The core 5G network architecture is composed of modularized functions. For example, the AMF 500 and SMF 508 are independent functions in the CP. Separated AMF 500 and SMF 508 allow independent evolution and scaling. Other CP functions like the PCF 510 and AUSF 504 can be separated as shown in FIG. 5. Modularized function design enables the 5GC network to support various services flexibly.

Each NF interacts with another NF directly. It is possible to use intermediate functions to route messages from one NF to another NF. In the CP, a set of interactions between two NFs is defined as service so that its reuse is possible. This service enables support for modularity. The UP supports interactions such as forwarding operations between different UPFs.

FIG. 6 illustrates a 5G network architecture using service-based interfaces between the NFs in the CP, instead of the point-to-point reference points/interfaces used in the 5G network architecture of FIG. 5. However, the NFs described above with reference to FIG. 5 correspond to the NFs shown in FIG. 6. The service(s) etc. that a NF provides to other authorized NFs can be exposed to the authorized NFs through the service-based interface. In FIG. 6 the service-based interfaces are indicated by the letter “N” followed by the name of the NF, e.g., Namf for the service based interface of the AMF 500 and Nsmf for the service based interface of the SMF 508, etc. The NEF 600 and the NRF 602 in FIG. 6 are not shown in FIG. 5 discussed above. However, it should be clarified that all NFs depicted in FIG. 5 can interact with the NEF 600 and the NRF 602 of FIG. 6 as necessary, though not explicitly indicated in FIG. 5.

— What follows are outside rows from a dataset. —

-- pv_equiv track=rewrite | github.com/Moataz-E/coding_problems | leetcode/python/medium/1131_maximum_absolute_value_expression.py | max_diff_comps
-- ===== SOURCE A (Python) =====
-- from typing import List
--
-- def max_diff_comps(arr:List[int]) -> int:
--     """Finds max difference in a compressed array."""
--     min_val = float('inf')
--     max_val = float('-inf')
--     max_diff = 0
--     for i in range(len(arr)):
--         min_val = min(min_val, arr[i])
--         max_val = max(max_val, arr[i])
--         max_diff = max(
--             max_diff,
--             abs(arr[i] - min_val),
--             abs(arr[i] - max_val)
--         )
--     return max_diff
-- ===== SOURCE B (Python) =====
-- def max_diff_comps(arr):
--     """Finds max difference in a compressed array."""
--     if not arr:
--         return 0
--     return max(arr) - min(arr)
-- ===== Notes on version B (the rewrite author's own statement) =====
-- stated objective: simpler
-- what changed: Replaces A's single manual pass maintaining running min/max and absolute-difference bookkeeping with the closed-form spread max(arr) - min(arr) via builtins, guarding the empty list to return 0 as A does.
import Mathlib
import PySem

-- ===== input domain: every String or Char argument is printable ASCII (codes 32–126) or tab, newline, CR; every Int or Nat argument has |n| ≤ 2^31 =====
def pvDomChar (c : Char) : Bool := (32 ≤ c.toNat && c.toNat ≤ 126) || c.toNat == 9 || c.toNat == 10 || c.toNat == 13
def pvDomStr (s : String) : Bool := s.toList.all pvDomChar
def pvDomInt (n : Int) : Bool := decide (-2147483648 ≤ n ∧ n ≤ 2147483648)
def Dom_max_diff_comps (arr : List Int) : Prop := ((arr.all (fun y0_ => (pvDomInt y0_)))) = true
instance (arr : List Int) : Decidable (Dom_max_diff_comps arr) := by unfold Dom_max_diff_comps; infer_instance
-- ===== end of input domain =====

-- B replaces A's single manual pass with running min/max and abs-difference bookkeeping
-- by the closed-form spread max(arr) - min(arr) (0 for the empty list): simpler.


-- ===== PORT A =====
-- min_val/max_val start at ±inf; they are modelled as Option Int with none = not-yet-seen
-- (min(inf, x) = x, max(-inf, x) = x), which is exact since the loop body replaces the
-- infinity by an int on the first iteration before it is ever subtracted.
def max_diff_comps (arr : List Int) : Int :=
  (arr.foldl
    (fun (s : Option Int × Option Int × Int) x =>
      let mn := match s.1 with | none => x | some m => min m x
      let mx := match s.2.1 with | none => x | some m => max m x
      (some mn, some mx, max (max s.2.2 |x - mn|) |x - mx|))
    (none, none, 0)).2.2

-- ===== PORT B =====
def max_diff_comps_alt (arr : List Int) : Int :=
  match arr with
  | [] => 0
  | _ =>
    match PySem.List.max? arr (fun y => y), PySem.List.min? arr (fun y => y) with
    | some mx, some mn => mx - mn
    | _, _ => 0

-- ===== PRECONDITION & SPEC =====
def Spec_max_diff_comps (arr : List Int) (out : Int) : Prop := out = max_diff_comps_alt arr
instance (arr : List Int) (out : Int) : Decidable (Spec_max_diff_comps arr out) := by unfold Spec_max_diff_comps; infer_instance

-- ===== CLAIM (what is proved, stated in full; the proofs are below) =====
def Claim_equal_max_diff_comps : Prop := ∀ (arr : List Int), Dom_max_diff_comps arr → Spec_max_diff_comps arr (max_diff_comps arr)

-- ===== LEMMAS AND PROOFS =====

theorem max_diff_loop_inv (t : List Int) (mn mx : Int) (hle : mn ≤ mx) :
    t.foldl
      (fun (s : Option Int × Option Int × Int) x =>
        let mn := match s.1 with | none => x | some m => min m x
        let mx := match s.2.1 with | none => x | some m => max m x
        (some mn, some mx, max (max s.2.2 |x - mn|) |x - mx|))
      (some mn, some mx, mx - mn)
    = (some (t.foldl min mn), some (t.foldl max mx), t.foldl max mx - t.foldl min mn) := by
  induction t generalizing mn mx with
  | nil => simp
  | cons x t ih =>
    simp only [List.foldl_cons]
    have h1 : |x - min mn x| = x - min mn x := abs_of_nonneg (by simp [min_def]; split <;> omega)
    have h2 : |x - max mx x| = max mx x - x := by
      rw [abs_of_nonpos (by simp [max_def]; split <;> omega)]; ring
    have hd : max (max (mx - mn) |x - min mn x|) |x - max mx x|
        = max mx x - min mn x := by
      rw [h1, h2]
      simp only [min_def, max_def]
      split_ifs <;> omega
    have := ih (min mn x) (max mx x) (le_trans (min_le_left _ _) (le_trans hle (le_max_left _ _)))
    simp only [hd]
    exact this

theorem max_diff_comps_spec : Claim_equal_max_diff_comps := by
  intro arr _
  unfold Spec_max_diff_comps max_diff_comps max_diff_comps_alt
  match arr with
  | [] => rfl
  | x :: t =>
    simp only [List.foldl_cons, PySem.List.max?_id_cons, PySem.List.min?_id_cons]
    have := max_diff_loop_inv t x x le_rfl
    simp only [abs_zero, max_self, show x - x = (0:Int) by ring] at this ⊢
    rw [this]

Some properties of the NFs shown in FIGS. 5 and 6 may be described in the following manner. The AMF 500 provides UE-based authentication, authorization, mobility management, etc. A UE 412 even using multiple access technologies is basically connected to a single AMF 500 because the AMF 500 is independent of the access technologies. The SMF 508 is responsible for session management and allocates Internet Protocol (IP) addresses to UEs. It also selects and controls the UPF 514 for data transfer. If a UE 412 has multiple sessions, different SMFs 508 may be allocated to each session to manage them individually and possibly provide different functionalities per session. The AF 512 provides information on the packet flow to the PCF 510 responsible for policy control in order to support Quality of Service (QoS). Based on the information, the PCF 510 determines policies about mobility and session management to make the AMF 500 and SMF 508 operate properly. The AUSF 504 supports authentication function for UEs or similar and thus stores data for authentication of UEs or similar while the UDM 506 stores subscription data of the UE 412. The Data Network (DN) 516, not part of the 5GC network, provides Internet access or operator services and similar.

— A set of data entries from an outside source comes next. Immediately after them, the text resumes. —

theorem is_safe_select_sql_spec' (sql : String) :
    is_safe_select_sql sql = is_safe_select_sql_alt sql := by
  by_cases hstrip : PySem.Chars.strip sql.toList = []
  · have hsp : PySem.Chars.split₀ sql.toList = [] := (pv_strip_eq_nil_iff _).mp hstrip
    simp [is_safe_select_sql, is_safe_select_sql_alt, hstrip, hsp]
  · have hsp : PySem.Chars.split₀ sql.toList ≠ [] :=
      fun h => hstrip ((pv_strip_eq_nil_iff _).mpr h)
    obtain ⟨t, ts', hts⟩ := List.exists_cons_of_ne_nil hsp
    have hnorm : PySem.Chars.upper
        (PySem.Chars.join [' '] (PySem.Chars.split₀ (PySem.Chars.strip sql.toList))) =
        PySem.Chars.join [' '] ((t :: ts').map PySem.Chars.upper) := by
      rw [pv_split₀_strip, hts, pv_upper_join]
    -- the uppercased token list
    set uts : List (List Char) := (t :: ts').map PySem.Chars.upper with huts
    have hutssp : ∀ w ∈ uts, ∀ c ∈ w, ¬ PySem.Chars.isspace c := by
      intro w hw c hc
      rw [huts] at hw
      obtain ⟨w0, hw0, rfl⟩ := List.mem_map.mp hw
      obtain ⟨d, hd, rfl⟩ := List.mem_map.mp hc
      have := (pv_tokens_spacefree sql.toList w0 (by rw [hts]; exact hw0)).2 d hd
      rw [pv_isspace_upperChar]
      exact this
    have hsw : PySem.Chars.startswith (PySem.Chars.join [' '] uts) "SELECT".toList =
        PySem.Chars.startswith (PySem.Chars.upper t) "SELECT".toList := by
      rw [huts]
      cases ts' with
      | nil => rw [List.map_cons, List.map_nil, PySem.Chars.join_singleton]
      | cons v vs =>
        simp only [List.map_cons]
        rw [PySem.Chars.join_cons_cons]
        rw [Bool.eq_iff_iff, PySem.Chars.startswith_iff, PySem.Chars.startswith_iff]
        constructor
        · intro h
          exact pv_prefix_spacefree _ pv_select_spacefree _ _ (by simpa using h)
        · intro h
          refine h.trans ?_
          rw [List.append_assoc]
          exact List.prefix_append _ _
    simp only [is_safe_select_sql, is_safe_select_sql_alt, hstrip, if_false, hnorm, hts,
      List.map_cons]
    rw [← List.map_cons, ← huts]
    rw [hsw]
    congr 1
    -- A's keyword loop vs B's token loop
    have hpad : ' ' :: (PySem.Chars.join [' '] uts ++ [' ']) = pvF uts := by
      have := pv_padded_eq uts (by rw [huts]; simp)
      simpa using this
    have hin : ∀ kw ∈ pvDangerousA,
        (PySem.Chars.isIn (' ' :: (kw ++ [' '])) (' ' :: (PySem.Chars.join [' '] uts ++ [' '])) = true ↔
          kw ∈ uts) := by
      intro kw hkw
      have hf := pv_kw_facts kw hkw
      rw [hpad]
      exact pv_mem_iff_infix kw hf.1 hf.2 uts hutssp
    by_cases hA : (pvDangerousA.any fun kw =>
        PySem.Chars.isIn ([' '] ++ kw ++ [' ']) ([' '] ++ PySem.Chars.join [' '] uts ++ [' '])) = true
    · rw [if_pos hA]
      obtain ⟨kw, hkw, hx⟩ := List.any_eq_true.mp hA
      have hmem : kw ∈ uts := (hin kw hkw).mp hx
      symm
      rw [List.all_eq_false]
      refine ⟨kw, hmem, ?_⟩
      have hkB : kw ∈ pvDangerousSet := by
        rw [pvDangerousSet]
        exact (PySem.Set.mem_ofList _ _).mpr (pv_B_eq_A.symm ▸ hkw)
      simp [PySem.Set.contains, List.contains_eq_mem, hkB]
    · rw [if_neg hA]
      symm
      rw [List.all_eq_true]
      intro tok htok
      have hnd : tok ∉ pvDangerousA :=
        fun hd => hA (List.any_eq_true.mpr ⟨tok, hd, (hin tok hd).mpr htok⟩)
      have hkB : tok ∉ pvDangerousSet := by
        rw [pvDangerousSet]
        exact fun hm => hnd (pv_B_eq_A ▸ (PySem.Set.mem_ofList _ _).mp hm)
      simp [PySem.Set.contains, List.contains_eq_mem, hkB]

An NF may be implemented either as a network element on a dedicated hardware, as a software instance running on a dedicated hardware, or as a virtualized function instantiated on an appropriate platform, e.g., a cloud infrastructure.

The subject matter disclosed herein provides methods and systems for in a Home Public Land Mobile Network (HPLMN) of a telecommunications network for providing Roaming Value Added Services (RVAS). FIG. 7 illustrates one embodiment in which an RVAS Session Management Function (R-SMF) is included during Protocol Data Unit (PDU) session establishment. In FIG. 7, both a Home Session Management Function (H-SMF) 700 and an R-SMF register 702 themselves in a Home Network Repository Function (H-NRF). An Access and Mobility Function (AMF) discovers both a Visited Session Management Function (V-SMF) and the H-SMF 700 via a Visited Network Repository Function (V-NRF). For discovery of the H-SMF 700, the V-NRF interacts with the H-SMF in conventional fashion according to established standards. Note that neither the existing AMF nor the V-NRF is impacted by the new functionality described herein.

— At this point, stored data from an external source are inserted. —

-- pv_equiv track=rewrite | github.com/siakhooi/codility-pairacoder-2022 | codility/solution2.py | solution
-- ===== SOURCE A (Python) =====
-- def solution(S):
--   N = len(S)
--   nxt = dict()
--   dp = [None] * (N+1)
--   dps = [None] * (N+1)
--   dp[N] = dps[N] = 0
--   for i in range(N-1, -1, -1):
--     dps[i] = N-i
--     if S[i] in nxt:
--       j = nxt[S[i]]
--       dps[i] = min(dp[j+1], dps[j])
--     dp[i] = min (1+dp[i+1], dps[i])
--     nxt[S[i]] = i
--
--   return dp[0]
-- ===== SOURCE B (Python) =====
-- def solution(S):
--     # Forward shortest-path relaxation: the answer is the distance from 0 to N in
--     # the DAG with edges i->i+1 (cost 1) and i->j+1 (cost 0) for i<j, S[i]==S[j];
--     # a single forward pass keeps f = dist(0, j) and, per character c, the minimum
--     # of f over earlier occurrences of c.
--     N = len(S)
--     f = 0
--     g = {}
--     for j in range(N):
--         c = S[j]
--         if c in g:
--             v = g[c]
--             nf = min(f + 1, v)
--             g[c] = min(v, f)
--         else:
--             nf = f + 1
--             g[c] = f
--         f = nf
--     return f
-- ===== Notes on version B (the rewrite author's own statement) =====
-- stated objective: alternative
-- what changed: B reformulates the problem as a 0/1-weight shortest-path distance from the left end of the string and computes it in a single forward pass with one scalar and per-character running minima, instead of A's backward pass over dp/dps arrays chained through a next-occurrence dict; the proof shows A's dps chain is the backward distance and the two directions meet.
import Mathlib
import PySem

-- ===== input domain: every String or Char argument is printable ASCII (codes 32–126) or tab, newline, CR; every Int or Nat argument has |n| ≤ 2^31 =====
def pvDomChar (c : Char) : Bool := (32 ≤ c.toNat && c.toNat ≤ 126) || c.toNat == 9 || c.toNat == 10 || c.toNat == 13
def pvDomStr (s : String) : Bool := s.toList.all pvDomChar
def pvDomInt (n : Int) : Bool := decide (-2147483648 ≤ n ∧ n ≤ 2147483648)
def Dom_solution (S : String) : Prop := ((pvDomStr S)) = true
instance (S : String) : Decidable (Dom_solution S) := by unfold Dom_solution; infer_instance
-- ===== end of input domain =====

-- B recomputes A's answer as the 0/1-shortest-path distance from the left end,
-- by a single forward pass (per-character running minima) instead of A's backward
-- dp/dps arrays with next-occurrence chaining (alternative algorithm, same cost).

-- ===== PORT A =====
-- read of a dp/dps cell: on every read A performs, the index is in range and the cell
-- is already filled (not None), so the defaults are never used — exact.
def solGetI (xs : List (Option Int)) (i : Int) : Int :=
  (PySem.List.pyGetD xs i none).getD 0

-- one iteration of A's 'for i in range(N-1, -1, -1)' body, state (nxt, dp, dps)
def solStepA (S : String) (N : Int)
    (st : PySem.Dict Char Int × List (Option Int) × List (Option Int)) (i : Int) :
    PySem.Dict Char Int × List (Option Int) × List (Option Int) :=
  match st with
  | (nxt, dp, dps) =>
    -- i is always in range of S, so the ' ' default is never used — exact
    let c := (PySem.Str.pyGet? S i).getD ' '
    let dps := PySem.List.pySetD dps i (some (N - i))
    let dps :=
      if nxt.contains c then
        -- key present (the branch guard), so the 0 default is never used — exact
        let j := nxt.getD c 0
        PySem.List.pySetD dps i (some (min (solGetI dp (j + 1)) (solGetI dps j)))
      else dps
    let dp := PySem.List.pySetD dp i (some (min (1 + solGetI dp (i + 1)) (solGetI dps i)))
    let nxt := nxt.insert c i
    (nxt, dp, dps)

def solution (S : String) : Int :=
  let N : Int := PySem.Str.len S
  let dp0 := PySem.List.pySetD (PySem.List.pyRepeat [(none : Option Int)] (N + 1)) N (some 0)
  let dps0 := PySem.List.pySetD (PySem.List.pyRepeat [(none : Option Int)] (N + 1)) N (some 0)
  let st := (PySem.List.pyRange (N - 1) (-1) (-1)).foldl (solStepA S N)
    (PySem.Dict.empty, dp0, dps0)
  solGetI st.2.1 0

-- ===== PORT B =====
-- one iteration of B's forward loop, state (f, g)
def solStepB (S : String) (st : Int × PySem.Dict Char Int) (j : Int) :
    Int × PySem.Dict Char Int :=
  match st with
  | (f, g) =>
    -- j is always in range of S, so the ' ' default is never used — exact
    let c := (PySem.Str.pyGet? S j).getD ' '
    if g.contains c then
      -- key present (the branch guard), so the 0 default is never used — exact
      let v := g.getD c 0
      (min (f + 1) v, g.insert c (min v f))
    else
      (f + 1, g.insert c f)

def solution_alt (S : String) : Int :=
  let N : Int := PySem.Str.len S
  ((PySem.List.pyRange 0 N 1).foldl (solStepB S) (0, PySem.Dict.empty)).1

-- ===== PRECONDITION & SPEC =====
def Spec_solution (S : String) (out : Int) : Prop := out = solution_alt S
instance (S : String) (out : Int) : Decidable (Spec_solution S out) := by unfold Spec_solution; infer_instance

-- ===== CLAIM (what is proved, stated in full; the proofs are below) =====
def Claim_equal_solution : Prop := ∀ (S : String), Dom_solution S → Spec_solution S (solution S)

-- ===== LEMMAS AND PROOFS =====

-- Both programs compute the distance from node 0 to node N in the DAG on nodes
-- 0..N with edges i→i+1 of weight 1 and i→j+1 of weight 0 whenever i < j and
-- S[i] = S[j].  `Dd L i` is that distance from i to N (A computes Dd L 0 backward,
-- with `DSd` the value A's dps array holds); `Ff L n` is the distance from 0 to n
-- (B computes Ff L N forward).  The duality lemmas prove Dd L 0 = Ff L N.

-- later occurrences of L[i]
def occAfter (L : List Char) (i : Nat) : List Nat :=
  (List.range L.length).filter (fun j => decide (i < j) && (L[j]? == L[i]?))

def Dd (L : List Char) (i : Nat) : Int :=
  if h : i < L.length then
    (occAfter L i).attach.foldl (fun acc jp => min acc (Dd L (jp.1 + 1)))
      (1 + Dd L (i + 1))
  else 0
termination_by L.length - i
decreasing_by
  · have hm := jp.2
    simp only [occAfter, List.mem_filter, List.mem_range, Bool.and_eq_true,
      decide_eq_true_eq] at hm
    omega
  · omega

def Ff (L : List Char) : Nat → Int
  | 0 => 0
  | n + 1 =>
    (((List.range n).filter (fun i => L[i]? == L[n]?)).attach).foldl
      (fun acc ip => min acc (Ff L ip.1)) (Ff L n + 1)
termination_by n => n
decreasing_by
  · have hm := ip.2
    simp only [List.mem_filter, List.mem_range] at hm
    omega
  · omega

-- first occurrence of c at an index ≥ k
def nxtS (L : List Char) (k : Nat) (c : Char) : Option Nat :=
  (List.range' k (L.length - k)).find? (fun j => L[j]? == some c)

lemma nxtS_some {L : List Char} {k : Nat} {c : Char} {j : Nat}
    (h : nxtS L k c = some j) : k ≤ j ∧ j < L.length ∧ L[j]? = some c := by
  have hm := List.mem_of_find?_eq_some h
  have hb := List.mem_range'_1.mp hm
  have hp := List.find?_some h
  simp only [beq_iff_eq] at hp
  exact ⟨hb.1, by omega, hp⟩

def DSd (L : List Char) (i : Nat) : Int :=
  match h : nxtS L (i + 1) ((L[i]?).getD ' ') with
  | none => (L.length : Int) - (i : Int)
  | some j => min (Dd L (j + 1)) (DSd L j)
termination_by L.length - i
decreasing_by
  have := nxtS_some h
  omega

-- B's per-character dict value: minimum of Ff over earlier occurrences of c
def gS (L : List Char) : Nat → Char → Option Int
  | 0, _ => none
  | j + 1, c =>
    if L[j]? = some c then
      some (match gS L j c with | none => Ff L j | some v => min v (Ff L j))
    else gS L j c

-- fold-of-mins toolbox (shape shared by Dd and Ff)
lemma foldlMin_le_init {α : Type} (l : List α) (g : α → Int) (b : Int) :
    l.foldl (fun a x => min a (g x)) b ≤ b := by
  induction l generalizing b with
  | nil => simp
  | cons y l ih => exact le_trans (ih _) (min_le_left _ _)

lemma foldlMin_le_mem {α : Type} (l : List α) (g : α → Int) :
    ∀ {x : α}, x ∈ l → ∀ b : Int, l.foldl (fun a x => min a (g x)) b ≤ g x := by
  induction l with
  | nil => intro x hx; cases hx
  | cons y l ih =>
    intro x hx b
    simp only [List.foldl_cons]
    rcases List.mem_cons.mp hx with h | h
    · subst h; exact le_trans (foldlMin_le_init _ _ _) (min_le_right _ _)
    · exact ih h _

lemma foldlMin_attach {α : Type} (l : List α) (g : α → Int) (b : Int) :
    l.attach.foldl (fun acc xp => min acc (g xp.1)) b =
      l.foldl (fun acc x => min acc (g x)) b :=
  List.foldl_attach (f := fun acc x => min acc (g x))

lemma foldlMin_cases {α : Type} (l : List α) (g : α → Int) (b : Int) :
    l.foldl (fun a x => min a (g x)) b = b ∨
      ∃ x ∈ l, l.foldl (fun a x => min a (g x)) b = g x := by
  induction l generalizing b with
  | nil => exact Or.inl rfl
  | cons y l ih =>
    rcases ih (min b (g y)) with h | ⟨x, hx, h⟩
    · rcases min_cases b (g y) with ⟨he, _⟩ | ⟨he, _⟩
      · exact Or.inl (by simpa [he] using h)
      · exact Or.inr ⟨y, List.mem_cons_self .., by simpa [he] using h⟩
    · exact Or.inr ⟨x, List.mem_cons_of_mem _ hx, h⟩

-- unfolding Dd through foldl_attach
lemma Dd_eq (L : List Char) (i : Nat) (h : i < L.length) :
    Dd L i = (occAfter L i).foldl (fun acc j => min acc (Dd L (j + 1)))
      (1 + Dd L (i + 1)) := by
  rw [Dd]
  simp only [h, dite_true]
  exact foldlMin_attach (occAfter L i) (fun j => Dd L (j + 1)) (1 + Dd L (i + 1))

lemma mem_occAfter {L : List Char} {i j : Nat} :
    j ∈ occAfter L i ↔ i < j ∧ j < L.length ∧ L[j]? = L[i]? := by
  simp only [occAfter, List.mem_filter, List.mem_range, Bool.and_eq_true,
    decide_eq_true_eq, beq_iff_eq]
  tauto

lemma Dd_stop (L : List Char) (i : Nat) (h : L.length ≤ i) : Dd L i = 0 := by
  rw [Dd]; simp [Nat.not_lt.mpr h]

lemma D_step (L : List Char) (i : Nat) (h : i < L.length) :
    Dd L i ≤ 1 + Dd L (i + 1) := by
  rw [Dd_eq L i h]; exact foldlMin_le_init _ _ _

lemma D_edge {L : List Char} {i j : Nat} (hij : i < j) (hj : j < L.length)
    (hc : L[j]? = L[i]?) : Dd L i ≤ Dd L (j + 1) := by
  rw [Dd_eq L i (lt_trans hij hj)]
  exact foldlMin_le_mem _ _ (mem_occAfter.mpr ⟨hij, hj, hc⟩) _

lemma D_cases (L : List Char) (i : Nat) (h : i < L.length) :
    Dd L i = 1 + Dd L (i + 1) ∨
      ∃ j, i < j ∧ j < L.length ∧ L[j]? = L[i]? ∧ Dd L i = Dd L (j + 1) := by
  rw [Dd_eq L i h]
  rcases foldlMin_cases (occAfter L i) (fun j => Dd L (j + 1)) (1 + Dd L (i + 1)) with
    he | ⟨j, hj, he⟩
  · exact Or.inl he
  · obtain ⟨h1, h2, h3⟩ := mem_occAfter.mp hj
    exact Or.inr ⟨j, h1, h2, h3, he⟩

lemma D_linear (L : List Char) : ∀ d i, L.length - i = d → i ≤ L.length →
    Dd L i ≤ (L.length : Int) - (i : Nat) := by
  intro d
  induction d with
  | zero =>
    intro i hd hi
    have : i = L.length := by omega
    subst this
    simp [Dd_stop L _ le_rfl]
  | succ d ih =>
    intro i hd hi
    have hlt : i < L.length := by omega
    have h1 := D_step L i hlt
    have h2 := ih (i + 1) (by omega) (by omega)
    push_cast at h2 ⊢
    omega

lemma F_step (L : List Char) (n : Nat) : Ff L (n + 1) ≤ Ff L n + 1 := by
  rw [Ff]
  rw [foldlMin_attach]
  exact foldlMin_le_init _ _ _

lemma F_edge {L : List Char} {i n : Nat} (hin : i < n) (hc : L[i]? = L[n]?) :
    Ff L (n + 1) ≤ Ff L i := by
  rw [Ff]
  rw [foldlMin_attach]
  refine foldlMin_le_mem _ _ ?_ _
  simp only [List.mem_filter, List.mem_range, beq_iff_eq]
  exact ⟨hin, hc⟩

The H-NRF detects that, for this particular Visited Public Land Mobile Network (VPLMN) and discovery request, RVAS is applicable. Thus, the H-NRF determines the R-SMF 702 and H-SMF 700. In the example of FIG. 7, only one instance each of the R-SMF 702 and the H-SMF 700 are determined, but some embodiments may provide that multiple instances of each are determined). Because both the R-SMF 702 and the H-SMF 700 have registered themselves in the H-NRF, the H-NRF is able to differentiate both.

In one embodiment, the H-NRF may inform the R-SMF 702 about the discovery request including the selected H-SMF 700. Some embodiments may provide that the H-NRF provides all information from the discovery request to the R-SMF 702, which then detects the H-SMF 700 on its own using a Network Repository Function (NRF).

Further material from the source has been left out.